Even as negotiators appear close to an agreement, Obama highlighted the challenge of what comes next: ensuring that any pact forged in Geneva can pass muster in Tehran, where Ayatollah Ali Khamenei, Iran's supreme leader, has expressed deep skepticism about a settlement with the outside world.

"We have made progress in narrowing the gaps, but those gaps still exist," Obama said in an interview with CBS News that aired on Sunday morning's "Face the Nation" program. "And I would say that over the next month or so, we're going to be able to determine whether or not their system is able to accept what would be an extraordinarily reasonable deal, if in fact, as they say, they are only interested in peaceful nuclear programs."

With a potential deal in sight, Secretary of State John Kerry spent much of the last week in Europe and the Middle East consulting with allies and reassuring those nervous about the prospect. Prime Minister Benjamin Netanyahu of Israel addressed a joint meeting of Congress to warn that the terms as publicly reported would make it a "bad deal," which would still leave Iran with a nuclear infrastructure that it could use to eventually make bombs.

Many Republicans and some Democrats share Netanyahu's concerns and have been drafting legislation intended to give Congress a say in whether an agreement would be satisfactory.
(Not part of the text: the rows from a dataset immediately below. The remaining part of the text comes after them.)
-- pv_equiv track=rewrite | github.com/krzysztofkobra/matura_informatyka_rozwiazania_python | 202406/2024_06/2cyfry.py | liczba_nieujemna
-- ===== SOURCE A (Python) =====
-- def liczba_nieujemna(n):
--     b = 1
--     c = 0
--     licznik = 0
--     while n > 0:
--         a = n % 10
--         n = n // 10
--         if(a % 2 == 0):
--             c = c + b * (a // 2)
--         else:
--             c = c + b
--             licznik = licznik + 1
--         b = b * 10
--     return (f"wartość c: {c}, liczba wykonań: {licznik}")
-- ===== SOURCE B (Python) =====
-- def liczba_nieujemna(n):
--     c = 0
--     licznik = 0
--     if n > 0:
--         for ch in str(n):
--             d = ord(ch) - 48
--             if d % 2 == 0:
--                 c = 10 * c + d // 2
--             else:
--                 c = 10 * c + 1
--                 licznik += 1
--     return (f"wartość c: {c}, liczba wykonań: {licznik}")
-- ===== Notes on version B (the rewrite author's own statement) =====
-- stated objective: alternative
-- what changed: B reads the digits MSB-first from the decimal string representation with a single Horner-style fold, instead of A's LSB-first extraction via mod/floordiv with an explicitly maintained power-of-ten weight b.
import Mathlib
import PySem

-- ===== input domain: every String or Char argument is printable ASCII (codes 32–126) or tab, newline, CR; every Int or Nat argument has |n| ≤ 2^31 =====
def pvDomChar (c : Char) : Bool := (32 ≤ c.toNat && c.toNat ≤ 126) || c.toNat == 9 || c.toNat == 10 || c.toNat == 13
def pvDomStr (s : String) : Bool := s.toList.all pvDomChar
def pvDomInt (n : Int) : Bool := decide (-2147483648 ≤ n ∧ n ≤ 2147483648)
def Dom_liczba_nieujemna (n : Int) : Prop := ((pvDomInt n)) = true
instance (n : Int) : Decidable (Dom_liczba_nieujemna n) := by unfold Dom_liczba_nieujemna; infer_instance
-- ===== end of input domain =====

-- B reads the digits MSB-first from str(n) with a Horner-style fold instead of A's
-- LSB-first %10-//10 extraction with a power-of-ten weight; equivalence of the return value.

-- ===== PORT A =====
-- the while-loop of A, state (n, b, c, licznik)
def pvALoop (n b c licznik : Int) : Int × Int :=
  if h : n > 0 then
    let a := PySem.Int.mod n 10
    let n' := PySem.Int.floordiv n 10
    if PySem.Int.mod a 2 == 0 then
      pvALoop n' (b * 10) (c + b * PySem.Int.floordiv a 2) licznik
    else
      pvALoop n' (b * 10) (c + b) (licznik + 1)
  else (c, licznik)
termination_by n.toNat
decreasing_by
  all_goals
    show (PySem.Int.floordiv n 10).toNat < n.toNat
    rw [PySem.Int.floordiv_eq_ediv_of_pos (by norm_num)]
    omega

def liczba_nieujemna (n : Int) : String :=
  let r := pvALoop n 1 0 0
  "wartość c: " ++ PySem.Int.toStr r.1 ++ ", liczba wykonań: " ++ PySem.Int.toStr r.2

-- ===== PORT B =====
-- one loop iteration of Source B: d = ord(ch) - 48; Horner update
def pvBStep (st : Int × Int) (ch : Char) : Int × Int :=
  if PySem.Int.mod ((ch.toNat : Int) - 48) 2 == 0 then
    (10 * st.1 + PySem.Int.floordiv ((ch.toNat : Int) - 48) 2, st.2)
  else (10 * st.1 + 1, st.2 + 1)

def liczba_nieujemna_alt (n : Int) : String :=
  let r := if n > 0 then (PySem.Int.toStr n).toList.foldl pvBStep (0, 0) else (0, 0)
  "wartość c: " ++ PySem.Int.toStr r.1 ++ ", liczba wykonań: " ++ PySem.Int.toStr r.2

-- ===== PRECONDITION & SPEC =====
def Spec_liczba_nieujemna (n : Int) (out : String) : Prop := out = liczba_nieujemna_alt n
instance (n : Int) (out : String) : Decidable (Spec_liczba_nieujemna n out) := by unfold Spec_liczba_nieujemna; infer_instance

-- ===== CLAIM (what is proved, stated in full; the proofs are below) =====
def Claim_equal_liczba_nieujemna : Prop := ∀ (n : Int), Dom_liczba_nieujemna n → Spec_liczba_nieujemna n (liczba_nieujemna n)

-- ===== LEMMAS AND PROOFS =====

-- mapped value of one digit: d/2 if even, 1 if odd
def pvG (d : Nat) : Int := if d % 2 = 0 then (d / 2 : Nat) else 1

-- LSB-first value and odd-digit count of m
def pvV (m : Nat) : Int :=
  if m = 0 then 0 else pvG (m % 10) + 10 * pvV (m / 10)
decreasing_by exact Nat.div_lt_self (by omega) (by omega)

def pvL (m : Nat) : Int :=
  if m = 0 then 0 else (if m % 10 % 2 = 0 then 0 else 1) + pvL (m / 10)
decreasing_by exact Nat.div_lt_self (by omega) (by omega)

-- MSB-first digit characters of m (matches Nat.toDigitsCore's output)
def pvDigs (m : Nat) : List Char :=
  if m / 10 = 0 then [Nat.digitChar (m % 10)]
  else pvDigs (m / 10) ++ [Nat.digitChar (m % 10)]
decreasing_by exact Nat.div_lt_self (by omega) (by omega)

lemma pvALoop_nonpos (n b c l : Int) (h : ¬ n > 0) : pvALoop n b c l = (c, l) := by
  unfold pvALoop; rw [dif_neg h]

lemma pvALoop_eq (m : Nat) : ∀ (b c l : Int),
    pvALoop (m : Int) b c l = (c + b * pvV m, l + pvL m) := by
  induction m using Nat.strong_induction_on with
  | _ m ih =>
    intro b c l
    have hV0 : pvV 0 = 0 := by rw [pvV, if_pos rfl]
    have hL0 : pvL 0 = 0 := by rw [pvL, if_pos rfl]
    by_cases hm : m = 0
    · subst hm
      rw [hV0, hL0, pvALoop_nonpos _ _ _ _ (by norm_num)]
      norm_num
    · unfold pvALoop
      have hpos : ((m : Int) > 0) := by omega
      have r10m : ∀ a : Int, PySem.Int.mod a 10 = a % 10 := fun a =>
        PySem.Int.mod_eq_emod_of_pos (by norm_num)
      have r10d : ∀ a : Int, PySem.Int.floordiv a 10 = a / 10 := fun a =>
        PySem.Int.floordiv_eq_ediv_of_pos (by norm_num)
      have r2m : ∀ a : Int, PySem.Int.mod a 2 = a % 2 := fun a =>
        PySem.Int.mod_eq_emod_of_pos (by norm_num)
      have r2d : ∀ a : Int, PySem.Int.floordiv a 2 = a / 2 := fun a =>
        PySem.Int.floordiv_eq_ediv_of_pos (by norm_num)
      have e1 : ((m : Int)) % 10 = ((m % 10 : Nat) : Int) := by push_cast; ring
      have e2 : ((m : Int)) / 10 = ((m / 10 : Nat) : Int) := by push_cast; ring
      rw [dif_pos hpos]
      simp only [r10m, r10d, r2m, r2d, e1, e2]
      have hlt : m / 10 < m := Nat.div_lt_self (by omega) (by omega)
      rw [pvV, pvL, if_neg hm, if_neg hm]
      by_cases he : m % 10 % 2 = 0
      · have hb : (((m % 10 : Nat) : Int) % 2 == 0) = true := by
          simp only [beq_iff_eq]; omega
        rw [if_pos hb, ih (m / 10) hlt]
        have e3 : ((m % 10 : Nat) : Int) / 2 = ((m % 10 / 2 : Nat) : Int) := by push_cast; ring
        rw [e3]
        simp only [pvG, if_pos he, Prod.mk.injEq]
        constructor
        · ring
        · omega
      · have hb : ¬ ((((m % 10 : Nat) : Int) % 2 == 0) = true) := by
          simp only [beq_iff_eq]; omega
        rw [if_neg hb, ih (m / 10) hlt]
        simp only [pvG, if_neg he, Prod.mk.injEq]
        constructor
        · ring
        · ring

lemma pv_digitChar_toNat (d : Nat) (h : d < 10) : (Nat.digitChar d).toNat = 48 + d := by
  interval_cases d <;> decide

lemma pvBStep_digit (st : Int × Int) (d : Nat) (h : d < 10) :
    pvBStep st (Nat.digitChar d) = (10 * st.1 + pvG d, st.2 + if d % 2 = 0 then 0 else 1) := by
  unfold pvBStep pvG
  rw [pv_digitChar_toNat d h]
  have hd : ((48 + d : Nat) : Int) - 48 = ((d : Nat) : Int) := by push_cast; ring
  rw [hd, PySem.Int.mod_eq_emod_of_pos (by norm_num : (0:Int) < 2),
    PySem.Int.floordiv_eq_ediv_of_pos (by norm_num : (0:Int) < 2)]
  by_cases he : d % 2 = 0
  · have hb : (((d : Nat) : Int) % 2 == 0) = true := by simp only [beq_iff_eq]; omega
    rw [if_pos hb]
    simp only [if_pos he]
    have e3 : ((d : Nat) : Int) / 2 = ((d / 2 : Nat) : Int) := by push_cast; ring
    rw [e3]
    norm_num
  · have hb : ¬ ((((d : Nat) : Int) % 2 == 0) = true) := by simp only [beq_iff_eq]; omega
    rw [if_neg hb]
    simp only [if_neg he]

lemma pvFold_digs (m : Nat) : ∀ (st : Int × Int),
    (pvDigs m).foldl pvBStep st = (st.1 * 10 ^ (pvDigs m).length + pvV m, st.2 + pvL m) := by
  induction m using Nat.strong_induction_on with
  | _ m ih =>
    intro st
    rw [pvDigs]
    have hm10 : m % 10 < 10 := Nat.mod_lt _ (by omega)
    by_cases h0 : m / 10 = 0
    · have hmm : m % 10 = m := by omega
      rw [if_pos h0]
      simp only [List.foldl_cons, List.foldl_nil, List.length_singleton]
      rw [pvBStep_digit st (m % 10) hm10]
      have hV0 : pvV 0 = 0 := by rw [pvV, if_pos rfl]
      have hL0 : pvL 0 = 0 := by rw [pvL, if_pos rfl]
      by_cases hz : m = 0
      · subst hz
        simp only [Nat.zero_mod, hV0, hL0, pvG, Prod.mk.injEq]
        norm_num
        ring
      · have hV : pvV m = pvG (m % 10) + 10 * pvV (m / 10) := by
          rw [pvV, if_neg hz]
        have hL : pvL m = (if m % 10 % 2 = 0 then 0 else 1) + pvL (m / 10) := by
          rw [pvL, if_neg hz]
        rw [hV, hL, h0, hV0, hL0, Prod.mk.injEq]
        constructor
        · ring
        · ring
    · rw [if_neg h0]
      have hlt : m / 10 < m := Nat.div_lt_self (by omega) (by omega)
      rw [List.foldl_append, ih (m / 10) hlt st]
      simp only [List.foldl_cons, List.foldl_nil]
      rw [pvBStep_digit _ (m % 10) hm10]
      have hz : m ≠ 0 := by omega
      simp only [Prod.mk.injEq]
      have hV : pvV m = pvG (m % 10) + 10 * pvV (m / 10) := by
        rw [pvV, if_neg hz]
      have hL : pvL m = (if m % 10 % 2 = 0 then 0 else 1) + pvL (m / 10) := by
        rw [pvL, if_neg hz]
      rw [hV, hL, List.length_append, List.length_singleton, pow_succ]
      constructor
      · ring
      · ring

lemma pv_toDigitsCore (fuel : Nat) : ∀ (m : Nat) (ds : List Char), m < fuel →
    Nat.toDigitsCore 10 fuel m ds = pvDigs m ++ ds := by
  induction fuel with
  | zero => intro m ds h; omega
  | succ fuel ih =>
    intro m ds h
    rw [Nat.toDigitsCore, pvDigs]
    by_cases h0 : m / 10 = 0
    · simp [h0]
    · rw [if_neg h0, if_neg h0]
      have hlt : m / 10 < fuel := by
        have h1 : m / 10 < m := Nat.div_lt_self (by omega) (by omega)
        omega
      rw [ih (m / 10) _ hlt]
      simp

lemma pv_toChars_pos (n : Int) (h : n > 0) :
    (PySem.Int.toStr n).toList = pvDigs n.toNat := by
  rw [PySem.Int.toList_toStr]
  unfold PySem.Int.toChars
  rw [if_neg (by omega)]
  unfold Nat.toDigits
  rw [pv_toDigitsCore (n.toNat + 1) n.toNat [] (by omega)]
  simp

-- ===== VERDICT (by name: the statement is the Claim_ definition above) =====
theorem liczba_nieujemna_spec : Claim_equal_liczba_nieujemna := by
  intro n _
  unfold Spec_liczba_nieujemna liczba_nieujemna liczba_nieujemna_alt
  by_cases h : n > 0
  · have hn : n = ((n.toNat : Nat) : Int) := by omega
    rw [if_pos h, pv_toChars_pos n h, pvFold_digs n.toNat (0, 0)]
    conv_lhs => rw [hn]
    rw [pvALoop_eq n.toNat 1 0 0]
    norm_num
  · rw [if_neg h, pvALoop_nonpos n 1 0 0 h]
-- pv_equiv track=rewrite | github.com/ivaxi0s/CausalGraph2LLM | src/prompts/multinode/multinode_prompt_util.py | verbose_multinode_graph
-- ===== SOURCE A (Python) =====
-- def verbose_multinode_graph(full_graph):
--     causes_dict = {}
--
--     # Process each statement in full_graph
--     for statement in full_graph:
--         parts = statement.split('causes')
--         x_desc = parts[0].strip().strip('<').strip('>')
--         y_desc = parts[1].strip().strip('<').strip('>')
--
--         if x_desc not in causes_dict:
--             causes_dict[x_desc] = []
--         causes_dict[x_desc].append(y_desc)
--
--     # Generate multi-node description
--     multi_node_descriptions = []
--     for cause, effects in sorted(causes_dict.items()):
--         effects_str = ', '.join(sorted(effects))
--         multi_node_descriptions.append(f"{cause} causes {effects_str}")
--
--     # Combine descriptions into a single string with better formatting
--     return ". ".join(multi_node_descriptions) + "."
-- ===== SOURCE B (Python) =====
-- def verbose_multinode_graph(full_graph):
--     def parse(statement):
--         parts = statement.split('causes')
--         return (parts[0].strip().strip('<').strip('>'),
--                 parts[1].strip().strip('<').strip('>'))
--
--     pairs = sorted(parse(s) for s in full_graph)
--
--     descriptions = []
--     i = 0
--     n = len(pairs)
--     while i < n:
--         cause = pairs[i][0]
--         j = i + 1
--         while j < n and pairs[j][0] == cause:
--             j += 1
--         effects_str = ", ".join(e for _, e in pairs[i:j])
--         descriptions.append(f"{cause} causes {effects_str}")
--         i = j
--     return ". ".join(descriptions) + "."
-- ===== Notes on version B (the rewrite author's own statement) =====
-- stated objective: alternative
-- what changed: Replaces A's dict accumulator with per-bucket sorts by parsing to a flat (cause, effect) list, sorting it once lexicographically, and emitting groups in a single pass over consecutive equal causes.
import Mathlib
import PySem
At the insistence of Democrats, Senate Republicans agreed to hold off advancing such legislation to give negotiators time to finish their work.

But on the same program on Sunday, Sen. Mitch McConnell, R-Ky., the majority leader, made clear that he intends to pursue the matter eventually. "Obviously, the president doesn't want us involved in this," he said. "But he's going to need us if he's going to lift any of the existing sanctions. And so I think he cannot work around Congress forever."

Negotiators from the United States, Britain, France, Germany, China, Russia and Iran have until late March to develop the outline of a deal, under a preliminary agreement that has limited Iran's nuclear program in the meantime. If they succeed, they will have until June to translate that into a detailed, comprehensive document.

Obama said he would not accept a bad deal. "If there's no deal, then we walk away," he said. "If we cannot verify that they are not going to obtain a nuclear weapon, that there's a breakout period so that even if they cheated we would be able to have enough time to take action, if we don't have that kind of deal, then we're not going to take it."

D.C. divided on Netanyahu

Netanyahu repeated on Sunday that he opposed the deal as it seemed to be emerging, saying that inspections would not be a guarantee because they failed to stop North Korea from building a nuclear bomb and, for that matter, failed for years to detect Iran's secret program. "What I'm suggesting is that you contract Iran's nuclear program, so there's less to inspect," he said.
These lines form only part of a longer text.